August 2025
4 posts: 1 link, 1 quote, 2 notes
Aug. 1, 2025
Gemini Deep Think, our SOTA model with parallel thinking that won the IMO Gold Medal 🥇, is now available in the Gemini App for Ultra subscribers!! [...]
Quick correction: this is a variation of our IMO gold model that is faster and more optimized for daily use! We are also giving the IMO gold full model to a set of mathematicians to test the value of the full capabilities.
— Logan Kilpatrick, announcing Gemini Deep Think
This morning I sent out the third edition of my LLM digest newsletter for my $10/month and higher sponsors on GitHub. It included the following section headers:
- Claude Code
- Model releases in July
- Gold medal performances in the IMO
- Reverse engineering system prompts
- Tools I'm using at the moment
The newsletter is a condensed summary of highlights from the past month of my blog. I published 98 posts in July - the concept for the newsletter is that you can pay me for the version that only takes 10 minutes to read!
Here are the newsletters I sent out for June 2025 and May 2025, if you want a taste of what you'll be getting as a sponsor. New sponsors instantly get access to the archive of previous newsletters, including the one I sent this morning.
Update: I also sent out my much longer, more frequent and free weekly-ish newsletter - this edition covers just the last three days because there's been so much going on. That one is entirely copy-and-pasted from my blog so if you read me via feeds you'll have seen it all already.
Deep Think in the Gemini app (via) Google released Gemini 2.5 Deep Think this morning, exclusively to their Ultra ($250/month) subscribers:
It is a variation of the model that recently achieved the gold-medal standard at this year's International Mathematical Olympiad (IMO). While that model takes hours to reason about complex math problems, today's release is faster and more usable day-to-day, while still reaching Bronze-level performance on the 2025 IMO benchmark, based on internal evaluations.
Google describe Deep Think's architecture like this:
Just as people tackle complex problems by taking the time to explore different angles, weigh potential solutions, and refine a final answer, Deep Think pushes the frontier of thinking capabilities by using parallel thinking techniques. This approach lets Gemini generate many ideas at once and consider them simultaneously, even revising or combining different ideas over time, before arriving at the best answer.

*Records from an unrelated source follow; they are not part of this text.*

-- pv_equiv track=rewrite | github.com/waixiong/PatternImageGenerator | patternDecode.py | extractFromPoints
-- ===== SOURCE A (Python) =====
-- def extractFromPoints(points, maxSize):
--     numberData = 0
--     multipleCounter = 1
--     for point in points:
--         if round(point[0] / 50) > 0 and round(point[0] / 50) < round(maxSize / 50) :
--             xr = round( ((point[0] - (round(point[0] / 50) * 50)) / 5) + 3 )
--             numberData = numberData + xr * multipleCounter
--             multipleCounter *= 8
--         if round(point[1] / 50) > 0 and round(point[1] / 50) < round(maxSize / 50) :
--             yr = round( ((point[1] - (round(point[1] / 50) * 50)) / 5) + 3 )
--             numberData = numberData + yr * multipleCounter
--             multipleCounter *= 8
--     return numberData, multipleCounter
-- ===== SOURCE B (Python) =====
-- def extractFromPoints(points, maxSize):
--     # Divide-and-conquer: each half yields (value, multiplier); halves combine with the
--     # monoid (v1 + m1*v2, m1*m2), instead of A's stateful left-to-right accumulation.
--     limit = round(maxSize / 50)
--
--     def ok(c):
--         return 0 < round(c / 50) < limit
--
--     def digit(c):
--         return round(((c - round(c / 50) * 50) / 5) + 3)
--
--     def solve(pts):
--         if not pts:
--             return (0, 1)
--         if len(pts) == 1:
--             x, y = pts[0]
--             v, m = 0, 1
--             if ok(x):
--                 v, m = digit(x), 8
--             if ok(y):
--                 v, m = v + digit(y) * m, m * 8
--             return (v, m)
--         mid = len(pts) // 2
--         v1, m1 = solve(pts[:mid])
--         v2, m2 = solve(pts[mid:])
--         return (v1 + m1 * v2, m1 * m2)
--
--     return solve(points)
-- ===== Notes on version B (the rewrite author's own statement) =====
-- stated objective: alternative
-- what changed: Replaces A's stateful left-to-right (numberData, multipleCounter) accumulation with a divide-and-conquer recursion: the point list is split in half, each half is solved to a (value, multiplier) pair, and the halves are combined with the monoid operation (v1 + m1*v2, m1*m2); correctness rests on this combine being associative and matching base-8 positional concatenation.
import Mathlib
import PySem

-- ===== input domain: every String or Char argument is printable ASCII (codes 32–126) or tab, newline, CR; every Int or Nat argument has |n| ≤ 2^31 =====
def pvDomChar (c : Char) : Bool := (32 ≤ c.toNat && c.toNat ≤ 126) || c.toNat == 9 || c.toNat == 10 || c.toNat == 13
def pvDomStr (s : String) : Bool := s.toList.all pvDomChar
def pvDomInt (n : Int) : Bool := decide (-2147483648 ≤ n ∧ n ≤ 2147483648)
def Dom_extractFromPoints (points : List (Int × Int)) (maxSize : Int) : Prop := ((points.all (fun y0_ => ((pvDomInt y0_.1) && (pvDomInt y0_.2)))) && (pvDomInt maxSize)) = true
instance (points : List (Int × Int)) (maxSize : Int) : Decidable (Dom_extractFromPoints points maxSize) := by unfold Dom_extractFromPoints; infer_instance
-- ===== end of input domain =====

-- B replaces A's stateful left-to-right accumulation by a divide-and-conquer recursion
-- combining per-half (value, multiplier) pairs; objective: alternative (same cost).

-- ===== PORT A =====
-- Exact model of Python's round(x / 50) for an int x with |x| ≤ 2^31: the float quotient
-- is close enough to the rational x/50 that rounding agrees, and exact at the half-way
-- ties x ≡ 25 (mod 50), where Python rounds to the even integer.
def pvRound50 (x : Int) : Int :=
  let q := PySem.Int.floordiv (x + 25) 50
  if (x + 25) % 50 = 0 ∧ q % 2 = 1 then q - 1 else q

-- Exact model of Python's round((x - round(x/50)*50) / 5 + 3) for |x| ≤ 2^31: with
-- r = x - round(x/50)*50 an integer, (r + 15)/5 is never a half-integer, so the float
-- rounds to the nearest integer, i.e. floor((2r + 35) / 10).
def pvDigit (x : Int) : Int :=
  let r := x - pvRound50 x * 50
  PySem.Int.floordiv (2 * r + 35) 10

def extractFromPoints (points : List (Int × Int)) (maxSize : Int) : Int × Int :=
  points.foldl (fun (s : Int × Int) point =>
    let s := if pvRound50 point.1 > 0 ∧ pvRound50 point.1 < pvRound50 maxSize then
        (s.1 + pvDigit point.1 * s.2, s.2 * 8) else s
    if pvRound50 point.2 > 0 ∧ pvRound50 point.2 < pvRound50 maxSize then
        (s.1 + pvDigit point.2 * s.2, s.2 * 8) else s) (0, 1)

-- ===== PORT B =====
-- single point's (value, multiplier) pair (Source B's len == 1 base case)
def pvSingle (lim : Int) (p : Int × Int) : Int × Int :=
  let s : Int × Int := (0, 1)
  let s := if 0 < pvRound50 p.1 ∧ pvRound50 p.1 < lim then (pvDigit p.1, 8) else s
  if 0 < pvRound50 p.2 ∧ pvRound50 p.2 < lim then (s.1 + pvDigit p.2 * s.2, s.2 * 8) else s

-- Source B's solve: split in half, recurse, combine with (v1 + m1*v2, m1*m2)
def pvSolve (lim : Int) : List (Int × Int) → Int × Int
  | [] => (0, 1)
  | [p] => pvSingle lim p
  | p :: q :: rest =>
    let pts := p :: q :: rest
    let mid := pts.length / 2
    let a := pvSolve lim (pts.take mid)
    let b := pvSolve lim (pts.drop mid)
    (a.1 + a.2 * b.1, a.2 * b.2)
termination_by pts => pts.length
decreasing_by
  · simp [List.length_take]; omega
  · simp [List.length_drop]; omega

def extractFromPoints_alt (points : List (Int × Int)) (maxSize : Int) : Int × Int :=
  pvSolve (pvRound50 maxSize) points

-- ===== PRECONDITION & SPEC =====
def Spec_extractFromPoints (points : List (Int × Int)) (maxSize : Int) (out : Int × Int) : Prop := out = extractFromPoints_alt points maxSize
instance (points : List (Int × Int)) (maxSize : Int) (out : Int × Int) : Decidable (Spec_extractFromPoints points maxSize out) := by unfold Spec_extractFromPoints; infer_instance

-- ===== CLAIM (what is proved, stated in full; the proofs are below) =====
def Claim_equal_extractFromPoints : Prop := ∀ (points : List (Int × Int)) (maxSize : Int), Dom_extractFromPoints points maxSize → Spec_extractFromPoints points maxSize (extractFromPoints points maxSize)

-- ===== LEMMAS AND PROOFS =====

-- A's per-coordinate step.
def pvStepC (lim : Int) (s : Int × Int) (c : Int) : Int × Int :=
  if pvRound50 c > 0 ∧ pvRound50 c < lim then (s.1 + pvDigit c * s.2, s.2 * 8) else s

-- A's fold from an arbitrary state is an affine function of B's (value, multiplier) pair.
theorem foldA_solve (lim : Int) (pts : List (Int × Int)) : ∀ (n m : Int),
    pts.foldl (fun s p => pvStepC lim (pvStepC lim s p.1) p.2) (n, m) =
      (n + m * (pvSolve lim pts).1, m * (pvSolve lim pts).2) := by
  induction pts using pvSolve.induct lim with
  | case1 => intro n m; simp [pvSolve]
  | case2 p =>
    intro n m
    simp only [List.foldl_cons, List.foldl_nil, pvSolve, pvSingle, pvStepC]
    by_cases h1 : pvRound50 p.1 > 0 ∧ pvRound50 p.1 < lim <;>
      by_cases h2 : pvRound50 p.2 > 0 ∧ pvRound50 p.2 < lim <;>
        simp [h1, h2, gt_iff_lt] <;> ring_nf <;> simp
  | case3 p q rest pts mid ih1 ih2 =>
    intro n m
    rw [pvSolve]
    have hsplit : p :: q :: rest =
        (p :: q :: rest).take ((p :: q :: rest).length / 2) ++
        (p :: q :: rest).drop ((p :: q :: rest).length / 2) :=
      (List.take_append_drop _ _).symm
    conv_lhs => rw [hsplit]
    rw [List.foldl_append, ih1, ih2]
    simp only [Prod.mk.injEq]
    constructor <;> ring

-- ===== VERDICT (by name: the statement is the Claim_ definition above) =====
theorem extractFromPoints_spec : Claim_equal_extractFromPoints := by
  intro points maxSize _
  show extractFromPoints points maxSize = extractFromPoints_alt points maxSize
  have hA : extractFromPoints points maxSize =
      points.foldl (fun s p => pvStepC (pvRound50 maxSize) (pvStepC (pvRound50 maxSize) s p.1) p.2)
        (0, 1) := rfl
  rw [hA, foldA_solve]
  simp [extractFromPoints_alt]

This approach sounds a little similar to the llm-consortium plugin by Thomas Hughes, see this video from January's Datasette Public Office Hours.
I don't have an Ultra account, but thankfully nickandbro on Hacker News tried "Create a svg of a pelican riding on a bicycle" (a very slight modification of my prompt, which uses "Generate an SVG") and got back a very solid result:
The bicycle is the right shape, and this is one of the few results I've seen for this prompt where the bird is very clearly a pelican thanks to the shape of its beak.
There are more details on Deep Think in the Gemini 2.5 Deep Think Model Card (PDF). Some highlights from that document:
- 1 million token input window, accepting text, images, audio, and video.
- Text output up to 192,000 tokens.
- Training ran on TPUs and used JAX and ML Pathways.
- "We additionally trained Gemini 2.5 Deep Think on novel reinforcement learning techniques that can leverage more multi-step reasoning, problem-solving and theorem-proving data, and we also provided access to a curated corpus of high-quality solutions to mathematics problems."
- Knowledge cutoff is January 2025.
Two interesting examples of inference speed as a flagship feature of LLM services today.
First, Cerebras announced two new monthly plans for their extremely high speed hosted model service: Cerebras Code Pro ($50/month, 1,000 messages a day) and Cerebras Code Max ($200/month, 5,000/day). The model they are selling here is Qwen's Qwen3-Coder-480B-A35B-Instruct, likely the best available open weights coding model right now and one that was released just ten days ago. Ten days from model release to third-party subscription service feels like some kind of record.
Cerebras claim they can serve the model at an astonishing 2,000 tokens per second - four times the speed of Claude Sonnet 4 in their demo video.
Also today, Moonshot announced a new hosted version of their trillion parameter Kimi K2 model called kimi-k2-turbo-preview
:
🆕 Say hello to kimi-k2-turbo-preview Same model. Same context. NOW 4× FASTER.
⚡️ From 10 tok/s to 40 tok/s.
💰 Limited-Time Launch Price (50% off until Sept 1)
- $0.30 / million input tokens (cache hit)
- $1.20 / million input tokens (cache miss)
- $5.00 / million output tokens
👉 Explore more: platform.moonshot.ai
This is twice the price of their regular model for 4x the speed (increasing to 4x the price in September). No details yet on how they achieved the speed-up.
I am interested to see how much market demand there is for faster performance like this. I've experimented with Cerebras in the past and found that the speed really does make iterating on code with live previews feel a whole lot more interactive.